What A Mural in Qatar Says About Qatar-Gulf Relations


In the small sheikhdoms along the Arabian Gulf, big political questions are rarely visible in everyday life. But now, the region’s politics can be seen from 5,000 feet above the ground. When approaching Doha by plane, passengers can see the face of the Emir of Qatar, Sheikh Tamim bin Hamad Al–Thani, sketched into 78,000 square meters of desert sands.

Revealed on Qatar’s National Day in December, the image is an enlarged replica of Qatari artist Ahmed bin Majed Almaadheed’s Tamim Al Majd (“Tamim is glorious”) mural. Since June 2017, the mural started to appear on car bumper stickers, walls in public spaces, and banners on buildings along Doha’s skyline.

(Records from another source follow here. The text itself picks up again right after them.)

def obtenerDiagonales_alt (tablero : List (List String)) (tamanio : Int) : List (List String) :=
  let ds := (PySem.List.pyRange 0 tamanio 1).foldl (fun ds r =>
      (PySem.List.pyRange 0 (tamanio - 1) 1).foldl (fun ds c => pvBStep tablero ds r c) ds)
    (PySem.Dict.empty, PySem.Dict.empty)
  (PySem.List.pyRange (-(tamanio - 2)) tamanio 1).foldl
    (fun diagonales f =>
      (diagonales ++ [ds.1.getD f []]) ++ [ds.2.getD (f + tamanio - 2) []]) []

-- ===== PRECONDITION & SPEC =====
-- excludes exactly the inputs on which Python A raises IndexError: for tamanio ≥ 2 it reads
-- every cell with row < tamanio and column < tamanio - 1, so the board must be large enough
def Pre_obtenerDiagonales (tablero : List (List String)) (tamanio : Int) : Prop :=
  2 ≤ tamanio →
    (tamanio ≤ (tablero.length : Int) ∧
      ∀ row ∈ tablero.take tamanio.toNat, tamanio - 1 ≤ (row.length : Int))
instance (tablero : List (List String)) (tamanio : Int) : Decidable (Pre_obtenerDiagonales tablero tamanio) := by unfold Pre_obtenerDiagonales; infer_instance

def pvWitness_obtenerDiagonales : List (List String) × Int :=
  ([["a", "b", "c"], ["d", "e", "f"], ["g", "h", "i"]], 3)

def Spec_obtenerDiagonales (tablero : List (List String)) (tamanio : Int) (out : List (List String)) : Prop := out = obtenerDiagonales_alt tablero tamanio
instance (tablero : List (List String)) (tamanio : Int) (out : List (List String)) : Decidable (Spec_obtenerDiagonales tablero tamanio out) := by unfold Spec_obtenerDiagonales; infer_instance

-- ===== CLAIM (what is proved, stated in full; the proofs are below) =====
def Claim_equal_obtenerDiagonales : Prop := ∀ (tablero : List (List String)) (tamanio : Int), Dom_obtenerDiagonales tablero tamanio → Pre_obtenerDiagonales tablero tamanio → Spec_obtenerDiagonales tablero tamanio (obtenerDiagonales tablero tamanio)
-- pv_equiv track=rewrite | github.com/TejasGupta-27/speech-assignment-2 | src/g2p_ipa.py | roman_hindi_to_ipa
-- ===== SOURCE A (Python) =====
-- from typing import Dict, List, Tuple
--
-- ROMAN_HINDI = {  # common Hinglish rime chunks; longest-match first
--     "aa": "aː", "ee": "iː", "oo": "uː",
--     "ai": "ɛː", "au": "ɔː", "ou": "oː", "ei": "eː",
--     "sh": "ʃ", "ch": "tʃ", "th": "t̪ʰ", "dh": "d̪ʱ", "ph": "pʰ", "kh": "kʰ", "gh": "gʱ", "bh": "bʱ",
--     "ny": "ɲ", "ng": "ŋ",
--     "a": "ə", "e": "ɛ", "i": "ɪ", "o": "ɔ", "u": "ʊ",
--     "k": "k", "g": "g", "t": "ʈ", "d": "ɖ", "n": "n", "p": "p", "b": "b", "m": "m",
--     "y": "j", "r": "ɾ", "l": "l", "v": "ʋ", "w": "ʋ", "s": "s", "h": "ɦ", "f": "f", "z": "z", "j": "dʒ", "c": "k", "x": "ks", "q": "k",
-- }
--
-- ROMAN_KEYS = sorted(ROMAN_HINDI.keys(), key=len, reverse=True)
--
-- def roman_hindi_to_ipa(w: str) -> str:
--     s = w.lower()
--     i = 0
--     out: List[str] = []
--     while i < len(s):
--         matched = False
--         for k in ROMAN_KEYS:
--             if s.startswith(k, i):
--                 out.append(ROMAN_HINDI[k])
--                 i += len(k)
--                 matched = True
--                 break
--         if not matched:
--             i += 1
--     return "".join(out)
-- ===== SOURCE B (Python) =====
-- # Single left-to-right pass over (char, successor) pairs with a skip flag,
-- # using two fixed-length tables built from compact word lists.
-- DIGRAPHS = dict(zip(
--     "aa ee oo ai au ou ei sh ch th dh ph kh gh bh ny ng".split(),
--     "a\u02d0 i\u02d0 u\u02d0 \u025b\u02d0 \u0254\u02d0 o\u02d0 e\u02d0 \u0283 t\u0283 t\u032a\u02b0 d\u032a\u02b1 p\u02b0 k\u02b0 g\u02b1 b\u02b1 \u0272 \u014b".split()))
-- SINGLES = dict(zip(
--     "a e i o u k g t d n p b m y r l v w s h f z j c x q".split(),
--     "\u0259 \u025b \u026a \u0254 \u028a k g \u0288 \u0256 n p b m j \u027e l \u028b \u028b s \u0266 f z d\u0292 k ks k".split()))
--
-- def roman_hindi_to_ipa(w: str) -> str:
--     s = w.lower()
--     out = []
--     skip = False
--     for c, n in zip(s, list(s[1:]) + [""]):
--         if skip:
--             skip = False
--         elif n and (c + n) in DIGRAPHS:
--             out.append(DIGRAPHS[c + n])
--             skip = True
--         elif c in SINGLES:
--             out.append(SINGLES[c])
--     return "".join(out)
-- ===== Notes on version B (the rewrite author's own statement) =====
-- stated objective: faster
-- what changed: Replaces A's while loop with an inner first-match scan over all 43 sorted keys by a single foldl over (char, successor) pairs carrying a skip flag, probing two fixed-length tables (digraphs, singles) built from compact word lists; the inner key scan disappears.
import Mathlib
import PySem

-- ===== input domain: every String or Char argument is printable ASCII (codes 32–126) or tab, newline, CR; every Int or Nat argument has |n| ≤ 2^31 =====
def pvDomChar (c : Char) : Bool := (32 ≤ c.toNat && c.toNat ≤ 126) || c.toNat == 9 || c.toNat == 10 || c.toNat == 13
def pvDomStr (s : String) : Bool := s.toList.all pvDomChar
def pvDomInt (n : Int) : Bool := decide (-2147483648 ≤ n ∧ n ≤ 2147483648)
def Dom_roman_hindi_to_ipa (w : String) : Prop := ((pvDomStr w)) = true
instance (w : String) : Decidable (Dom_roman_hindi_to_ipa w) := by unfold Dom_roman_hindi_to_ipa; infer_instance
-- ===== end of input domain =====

Now, it’s taken the form of a desert portrait vying to enter the Guinness Book of World Records for largest portrait ever made.

The mural is a visible sign of a recent surge in popular support for the Emir since three Gulf Cooperation Council (GCC) countries turned their backs on Doha. Citing Qatar’s purported support for terrorism and religious extremism, Saudi Arabia, the United Arab Emirates and Bahrain withdrew their ambassadors from Doha last June and issued a trade and travel embargo on their small neighbor. A few days later, the blockading powers handed a list of demands to the Qatari government that included curbing ties with Iran, shutting down a Turkish air base, and closing the popular Qatari news network Al Jazeera.

This isn’t the first time Qatar has been isolated from its neighbors. In March 2014, the same countries withdrew their ambassadors after allegations emerged that Doha was interfering in their internal affairs. What’s special about the current context, however, is the visibility of the “Tamim is glorious” mural and the support for the royal family that it represents. In fact, most local news outlets speak of the mural as an expression of national loyalty and support for the Emir and his 2030 National Vision.

But the rapid replication of the mural isn’t just a sign of spontaneous domestic support for the leadership. Over the past seven months, it has also become part and parcel of Qatar’s far-reaching image politics and its leadership’s conscious effort to reshape its national and international “brand.”

Riding the wave of political support, a number of official institutions in Qatar quickly began replicating the mural. For example, the state-run Qatar Museums (QM) held a “Tamim al Majd: Celebration of National Unity” pop-up exhibition last August in the Museum of Islamic Art park featuring murals from all over the country. Calling the mural’s popularity a “significant moment in Qatar’s history,” QM’s actions have helped tie Qatar’s national identity to the face and vision of its ruler.

Another creative engagement with the “siege” was QM’s “100 days of blockage” initiative launched last September, which asked local artists to produce artworks that “best express how they feel about the present political situation.” This may seem an unusual request in a society that’s long been characterized as inherently apolitical and where government subsidies are said to “buy” political support. But it’s actually a calculated strategy to highlight Qatar’s open and inclusive political climate in contrast to its neighbors.

In the days leading up to Qatar’s national day, the Doha Film Institute hosted an exhibition called “Le Blockade” that put on a similar display of nationalist sentiment. Featuring responses from citizens and residents about their views on Qatar, the exhibition reflected widespread support for the Emir and his policy of persistence.

Attempts to use the crisis to distinguish Qatar from the “sieging nations” go further than the display of art projects. The leadership in Doha has also started to use the moment of isolation to present Qatar as a force for good in the region by emphasizing changes to its kafala labor and sponsorship system. First announced in December 2016, the proposed changes came after years of fierce international criticism for inhumane conditions for thousands of migrant workers and allegations of slavery in Qatar. If the new contract-based labor agreements are put into practice, they will have a significant impact on Qatar’s expatriate population, which makes up over 99 percent of its private sector workforce and 90 percent of its residents.

Last October, Emir Tamim took the opportunity to reiterate his commitment to recognizing the important role of non-citizens in Qatar before the U.N. General Assembly. In a statement that was certainly a departure from the norm in the Gulf, Sheikh Tamim thanked both the Qatari people and the multinational and multicultural residents of Qatar, thus positioning himself as an open and accepting Emir who represents the diverse segments of his country’s population.

But while the current crisis has enabled the image-conscious leadership in Doha to present Qatar as an open and outward-looking state, it may also force Qatar to look inward, thwarting further regional integration with its neighbors. A few years ago, for instance, there were plans to build a railway connecting Gulf capitals from Kuwait to Muscat. But now, Doha is testing its own domestic rail systems—with some trains featuring none other than the Tamim is glorious mural.

Much can still change as the Qatar-Gulf crisis continues into 2018, but one thing is clear: Qatar’s current political landscape seems bound—quite literally—to the vision of Sheikh Tamim.